:: RECORDS TO USE ::

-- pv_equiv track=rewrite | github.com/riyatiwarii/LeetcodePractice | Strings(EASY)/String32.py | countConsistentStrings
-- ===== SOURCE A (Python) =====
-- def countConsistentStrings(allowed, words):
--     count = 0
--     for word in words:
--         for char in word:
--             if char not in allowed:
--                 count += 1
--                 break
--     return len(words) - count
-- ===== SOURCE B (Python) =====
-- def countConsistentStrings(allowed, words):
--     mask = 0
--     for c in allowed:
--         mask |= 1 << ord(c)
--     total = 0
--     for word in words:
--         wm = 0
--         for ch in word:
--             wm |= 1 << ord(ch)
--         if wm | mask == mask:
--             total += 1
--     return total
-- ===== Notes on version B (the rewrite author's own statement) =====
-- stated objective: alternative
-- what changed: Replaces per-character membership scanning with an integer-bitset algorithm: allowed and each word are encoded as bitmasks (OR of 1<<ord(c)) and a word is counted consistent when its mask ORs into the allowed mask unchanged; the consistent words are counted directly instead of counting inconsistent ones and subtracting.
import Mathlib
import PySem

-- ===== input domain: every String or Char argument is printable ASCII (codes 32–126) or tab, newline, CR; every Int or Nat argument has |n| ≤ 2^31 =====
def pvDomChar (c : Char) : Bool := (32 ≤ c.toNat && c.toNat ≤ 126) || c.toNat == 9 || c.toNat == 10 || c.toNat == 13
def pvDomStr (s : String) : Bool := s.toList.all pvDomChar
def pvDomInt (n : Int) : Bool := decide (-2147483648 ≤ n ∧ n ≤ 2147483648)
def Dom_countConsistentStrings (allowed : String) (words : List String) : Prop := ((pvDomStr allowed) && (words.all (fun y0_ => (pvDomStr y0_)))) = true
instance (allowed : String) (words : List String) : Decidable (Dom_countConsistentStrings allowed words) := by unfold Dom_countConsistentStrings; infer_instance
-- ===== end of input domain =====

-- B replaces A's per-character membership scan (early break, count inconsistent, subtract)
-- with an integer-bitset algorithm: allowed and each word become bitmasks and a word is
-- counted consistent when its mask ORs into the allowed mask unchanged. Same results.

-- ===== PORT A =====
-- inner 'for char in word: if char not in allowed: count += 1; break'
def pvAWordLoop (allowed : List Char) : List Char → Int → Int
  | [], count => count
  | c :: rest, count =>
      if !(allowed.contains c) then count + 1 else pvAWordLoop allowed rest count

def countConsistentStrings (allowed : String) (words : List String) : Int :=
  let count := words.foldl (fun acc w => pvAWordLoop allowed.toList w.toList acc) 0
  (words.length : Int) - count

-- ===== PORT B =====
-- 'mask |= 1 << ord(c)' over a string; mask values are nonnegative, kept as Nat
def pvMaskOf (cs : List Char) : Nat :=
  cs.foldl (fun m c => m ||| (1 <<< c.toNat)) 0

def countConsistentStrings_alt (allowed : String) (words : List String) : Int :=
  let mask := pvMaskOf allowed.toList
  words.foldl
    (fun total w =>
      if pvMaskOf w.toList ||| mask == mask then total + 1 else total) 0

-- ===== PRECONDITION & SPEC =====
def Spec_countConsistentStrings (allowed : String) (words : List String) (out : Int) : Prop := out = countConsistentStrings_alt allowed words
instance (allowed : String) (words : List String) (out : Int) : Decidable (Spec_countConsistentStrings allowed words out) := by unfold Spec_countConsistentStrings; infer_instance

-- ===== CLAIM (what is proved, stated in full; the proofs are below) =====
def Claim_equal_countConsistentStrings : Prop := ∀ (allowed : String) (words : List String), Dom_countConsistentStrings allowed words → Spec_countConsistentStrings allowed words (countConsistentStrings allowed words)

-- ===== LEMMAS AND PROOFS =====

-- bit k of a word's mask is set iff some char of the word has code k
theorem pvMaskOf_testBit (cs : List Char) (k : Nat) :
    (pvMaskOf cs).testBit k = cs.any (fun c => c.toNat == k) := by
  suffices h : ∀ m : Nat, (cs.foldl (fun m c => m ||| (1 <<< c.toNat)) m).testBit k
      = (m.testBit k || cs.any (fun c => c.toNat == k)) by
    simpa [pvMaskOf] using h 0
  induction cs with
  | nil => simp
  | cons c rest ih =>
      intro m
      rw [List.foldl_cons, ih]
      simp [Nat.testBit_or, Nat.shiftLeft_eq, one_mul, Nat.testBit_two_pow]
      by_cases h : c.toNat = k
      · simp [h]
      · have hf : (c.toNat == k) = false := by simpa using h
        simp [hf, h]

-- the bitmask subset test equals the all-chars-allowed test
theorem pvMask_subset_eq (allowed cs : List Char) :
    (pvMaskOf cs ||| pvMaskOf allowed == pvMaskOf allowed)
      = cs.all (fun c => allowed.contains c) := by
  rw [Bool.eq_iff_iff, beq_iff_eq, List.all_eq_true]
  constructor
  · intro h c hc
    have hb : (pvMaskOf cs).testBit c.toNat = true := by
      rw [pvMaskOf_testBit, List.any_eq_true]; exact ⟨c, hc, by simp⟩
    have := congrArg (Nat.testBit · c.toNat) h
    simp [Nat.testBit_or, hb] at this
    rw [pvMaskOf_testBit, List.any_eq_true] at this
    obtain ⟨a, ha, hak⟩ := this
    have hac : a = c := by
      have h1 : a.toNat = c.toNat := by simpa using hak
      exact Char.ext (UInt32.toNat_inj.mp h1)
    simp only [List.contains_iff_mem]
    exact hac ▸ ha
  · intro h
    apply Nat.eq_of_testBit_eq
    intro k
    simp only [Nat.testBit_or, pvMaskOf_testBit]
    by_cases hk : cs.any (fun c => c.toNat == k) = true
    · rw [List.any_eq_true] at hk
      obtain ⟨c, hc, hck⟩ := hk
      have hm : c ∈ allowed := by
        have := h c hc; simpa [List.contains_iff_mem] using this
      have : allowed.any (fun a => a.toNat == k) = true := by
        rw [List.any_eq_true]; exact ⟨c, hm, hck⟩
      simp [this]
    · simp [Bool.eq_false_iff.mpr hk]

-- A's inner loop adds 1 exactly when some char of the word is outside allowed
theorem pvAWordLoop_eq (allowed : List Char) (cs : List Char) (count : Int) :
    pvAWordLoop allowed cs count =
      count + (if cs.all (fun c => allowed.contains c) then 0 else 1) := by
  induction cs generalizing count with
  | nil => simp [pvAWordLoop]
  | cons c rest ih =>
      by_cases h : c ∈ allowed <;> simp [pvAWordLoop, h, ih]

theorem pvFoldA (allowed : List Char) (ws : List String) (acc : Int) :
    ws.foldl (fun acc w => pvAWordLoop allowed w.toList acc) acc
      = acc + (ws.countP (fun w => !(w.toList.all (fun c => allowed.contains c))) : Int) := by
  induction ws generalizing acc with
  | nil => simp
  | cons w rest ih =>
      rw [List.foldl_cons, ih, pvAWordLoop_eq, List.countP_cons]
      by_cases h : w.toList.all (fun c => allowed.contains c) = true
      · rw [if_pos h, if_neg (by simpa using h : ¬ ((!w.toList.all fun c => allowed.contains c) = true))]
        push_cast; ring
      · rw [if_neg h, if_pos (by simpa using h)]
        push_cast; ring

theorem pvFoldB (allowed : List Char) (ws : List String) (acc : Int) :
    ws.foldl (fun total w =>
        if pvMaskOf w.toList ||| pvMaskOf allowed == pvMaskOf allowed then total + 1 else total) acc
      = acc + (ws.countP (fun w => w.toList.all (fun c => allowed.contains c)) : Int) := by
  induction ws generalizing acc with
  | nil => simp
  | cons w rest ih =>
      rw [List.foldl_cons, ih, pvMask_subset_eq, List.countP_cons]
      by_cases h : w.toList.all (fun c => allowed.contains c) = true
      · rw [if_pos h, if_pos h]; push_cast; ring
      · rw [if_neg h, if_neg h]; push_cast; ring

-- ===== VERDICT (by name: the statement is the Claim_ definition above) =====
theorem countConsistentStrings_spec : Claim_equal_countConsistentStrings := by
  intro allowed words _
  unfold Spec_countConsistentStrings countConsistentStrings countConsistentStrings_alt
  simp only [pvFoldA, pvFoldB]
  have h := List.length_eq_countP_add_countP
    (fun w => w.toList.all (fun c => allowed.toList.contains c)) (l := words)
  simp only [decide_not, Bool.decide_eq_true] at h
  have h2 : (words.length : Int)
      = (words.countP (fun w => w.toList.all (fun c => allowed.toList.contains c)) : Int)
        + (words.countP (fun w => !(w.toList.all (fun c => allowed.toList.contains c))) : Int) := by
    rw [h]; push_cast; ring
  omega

:::

ABOUT THIS EXERCISE —
Output must consist only of the listing's lines from the first through the line with "-- stated objective: alternative", reproduced word for word.

ANSWER SECTION —
-- pv_equiv track=rewrite | github.com/riyatiwarii/LeetcodePractice | Strings(EASY)/String32.py | countConsistentStrings
-- ===== SOURCE A (Python) =====
-- def countConsistentStrings(allowed, words):
--     count = 0
--     for word in words:
--         for char in word:
--             if char not in allowed:
--                 count += 1
--                 break
--     return len(words) - count
-- ===== SOURCE B (Python) =====
-- def countConsistentStrings(allowed, words):
--     mask = 0
--     for c in allowed:
--         mask |= 1 << ord(c)
--     total = 0
--     for word in words:
--         wm = 0
--         for ch in word:
--             wm |= 1 << ord(ch)
--         if wm | mask == mask:
--             total += 1
--     return total
-- ===== Notes on version B (the rewrite author's own statement) =====
-- stated objective: alternative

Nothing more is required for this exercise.